- Directed by: Edwin S. Porter
- Produced by: Edison Manufacturing Company
- Distributed by: Edison Manufacturing Company
- Release date: 28 February 1900;
- Running time: 1 minute
- Country: United States
- Language: silent

= The Magician (1900 film) =

The Magician is a 1900 American silent trick film produced by Thomas A. Edison's Edison Manufacturing Company. According to the Edison film catalog, the film originally was sold to theaters for $9.00. This film exemplifies the strong links between early film and magic; the 1900 Edison film catalog alone contained several trick films, including Ching Ling Foo Outdone, The Clown and the Alchemist, Congress of Nations and Hooligan Assists the Magician.

== Plot ==

The Magician (1900)

The film takes place in an interior space, possibly a parlor.

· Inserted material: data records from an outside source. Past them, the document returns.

-- pv_equiv track=rewrite | github.com/malusccp/beecrowd | beecrowd_1024.py | deslocar_texto_parte_final
-- ===== SOURCE A (Python) =====
-- def deslocar_texto_parte_final(texto):
--   meio = len(texto) // 2
--
--   novo_texto = ''
--   for index in range(0, len(texto), 1):
--     caracter_atual = texto[index]
--     if index >= meio:
--       novo_texto += chr(ord(caracter_atual) - 1)
--     else:
--       novo_texto += caracter_atual
--
--   return novo_texto
-- ===== SOURCE B (Python) =====
-- def deslocar_texto_parte_final(texto):
--   meio = len(texto) // 2
--   return texto[:meio] + ''.join(chr(ord(c) - 1) for c in texto[meio:])
-- ===== Notes on version B (the rewrite author's own statement) =====
-- stated objective: simpler
-- what changed: Replaces the index-driven loop with a per-character boundary branch by a midpoint split: the first half is copied as a raw slice and the shift is mapped only over the second slice, with no per-character indexing or branching.
import Mathlib
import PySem

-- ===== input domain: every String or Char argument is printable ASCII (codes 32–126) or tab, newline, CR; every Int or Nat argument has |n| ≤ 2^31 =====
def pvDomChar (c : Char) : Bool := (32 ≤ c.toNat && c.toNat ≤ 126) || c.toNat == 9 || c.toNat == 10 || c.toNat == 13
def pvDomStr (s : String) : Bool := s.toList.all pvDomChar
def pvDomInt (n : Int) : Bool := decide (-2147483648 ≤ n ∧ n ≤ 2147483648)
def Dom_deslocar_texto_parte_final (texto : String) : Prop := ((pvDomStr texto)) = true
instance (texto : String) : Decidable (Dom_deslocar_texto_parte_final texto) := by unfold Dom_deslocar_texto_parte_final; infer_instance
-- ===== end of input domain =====

-- B replaces A's single index-driven pass with a per-character boundary branch by a midpoint
-- split: untouched prefix slice ++ shift mapped over the suffix slice (objective: simpler).

-- ===== PORT A =====
-- A: meio = len//2; loop index over range(len), append shifted char if index >= meio else the char.
def deslocar_texto_parte_final (texto : String) : String :=
  let cs := texto.toList
  let meio := PySem.Int.floordiv (PySem.Str.len texto) 2
  let novo_texto : List Char :=
    (PySem.List.pyRange 0 (PySem.Str.len texto) 1).foldl
      (fun novo_texto index =>
        let caracter_atual := PySem.List.pyGetD cs index ' '
        if index ≥ meio then novo_texto ++ [Char.ofNat (caracter_atual.toNat - 1)]
        else novo_texto ++ [caracter_atual]) []
  String.mk novo_texto

-- ===== PORT B =====
-- B: texto[:meio] + ''.join(chr(ord(c)-1) for c in texto[meio:])
def deslocar_texto_parte_final_alt (texto : String) : String :=
  let cs := texto.toList
  let meio := cs.length / 2
  String.mk (cs.take meio ++ (cs.drop meio).map (fun c => Char.ofNat (c.toNat - 1)))

-- ===== PRECONDITION & SPEC =====
def Spec_deslocar_texto_parte_final (texto : String) (out : String) : Prop := out = deslocar_texto_parte_final_alt texto
instance (texto : String) (out : String) : Decidable (Spec_deslocar_texto_parte_final texto out) := by unfold Spec_deslocar_texto_parte_final; infer_instance

-- ===== CLAIM (what is proved, stated in full; the proofs are below) =====
def Claim_equal_deslocar_texto_parte_final : Prop := ∀ (texto : String), Dom_deslocar_texto_parte_final texto → Spec_deslocar_texto_parte_final texto (deslocar_texto_parte_final texto)

-- ===== LEMMAS AND PROOFS =====

-- The range-indexed conditional map equals the take/map-drop split, for any list and midpoint m ≤ n.
lemma range_map_split (cs : List Char) (m : Nat) (hm : m ≤ cs.length)
    (f : Char → Char) :
    (List.range cs.length).map
      (fun k => if m ≤ k then f (cs.getD k ' ') else cs.getD k ' ')
      = cs.take m ++ (cs.drop m).map f := by
  apply List.ext_getElem
  · simp [Nat.min_eq_left hm]; omega
  · intro k hk _
    simp only [List.getElem_map, List.getElem_range]
    have hk' : k < cs.length := by simpa using hk
    rw [List.getElem_append]
    by_cases h : m ≤ k
    · rw [if_pos h]
      have : ¬ k < (cs.take m).length := by simp [Nat.min_eq_left hm]; omega
      rw [dif_neg this]
      simp [Nat.min_eq_left hm, List.getElem?_eq_getElem hk', Nat.add_sub_cancel' (by simpa [Nat.min_eq_left hm] using h : m ≤ k)]
    · rw [if_neg h]
      have hlt : k < (cs.take m).length := by simp [Nat.min_eq_left hm]; omega
      rw [dif_pos hlt]
      simp [List.getElem?_eq_getElem hk']

lemma foldA (cs : List Char) :
    List.foldl (fun novo index =>
        if index ≥ PySem.Int.floordiv (↑cs.length) 2 then
          novo ++ [Char.ofNat ((PySem.List.pyGetD cs index ' ').toNat - 1)]
        else novo ++ [PySem.List.pyGetD cs index ' ']) [] (PySem.List.pyRange 0 ↑cs.length 1)
      = cs.take (cs.length / 2) ++ (cs.drop (cs.length / 2)).map (fun c => Char.ofNat (c.toNat - 1)) := by
  have hfd : PySem.Int.floordiv (↑cs.length) 2 = ((cs.length / 2 : Nat) : Int) :=
    PySem.Int.floordiv_natCast _ _
  simp only [hfd, PySem.List.pyRange_zero_natCast, List.foldl_map]
  have hfun : (fun (novo : List Char) (k : Nat) =>
      if (↑k : Int) ≥ ((cs.length / 2 : Nat) : Int) then
        novo ++ [Char.ofNat ((PySem.List.pyGetD cs (↑k) ' ').toNat - 1)]
      else novo ++ [PySem.List.pyGetD cs (↑k) ' '])
      = (fun novo k => novo ++
          [if cs.length / 2 ≤ k then Char.ofNat ((cs.getD k ' ').toNat - 1) else cs.getD k ' ']) := by
    funext novo k
    simp only [PySem.List.pyGetD_natCast, ge_iff_le, Int.ofNat_le]
    split_ifs <;> rfl
  rw [hfun, PySem.List.foldl_append_singleton_eq_map, List.nil_append]
  exact range_map_split cs (cs.length / 2) (Nat.div_le_self _ _) (fun c => Char.ofNat (c.toNat - 1))

-- ===== VERDICT (by name: the statement is the Claim_ definition above) =====
theorem deslocar_texto_parte_final_spec : Claim_equal_deslocar_texto_parte_final := by
  intro texto _
  unfold Spec_deslocar_texto_parte_final deslocar_texto_parte_final deslocar_texto_parte_final_alt
  simp only [PySem.Str.len_eq]
  exact congrArg String.mk (foldA texto.toList)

The magician enters from screen right, walks to the center of the frame and bows. He takes off his glove and throws it into the air (where it disappears) and does the same trick with his hat and coat. He pulls out a white handkerchief and holds it in front of his legs. When he removes the handkerchief, his pants have changed to knickers. In his final trick, the magician gestures and a table piled with streamers appears. The magician picks up the pile, shakes it, and three geese fly out toward the camera.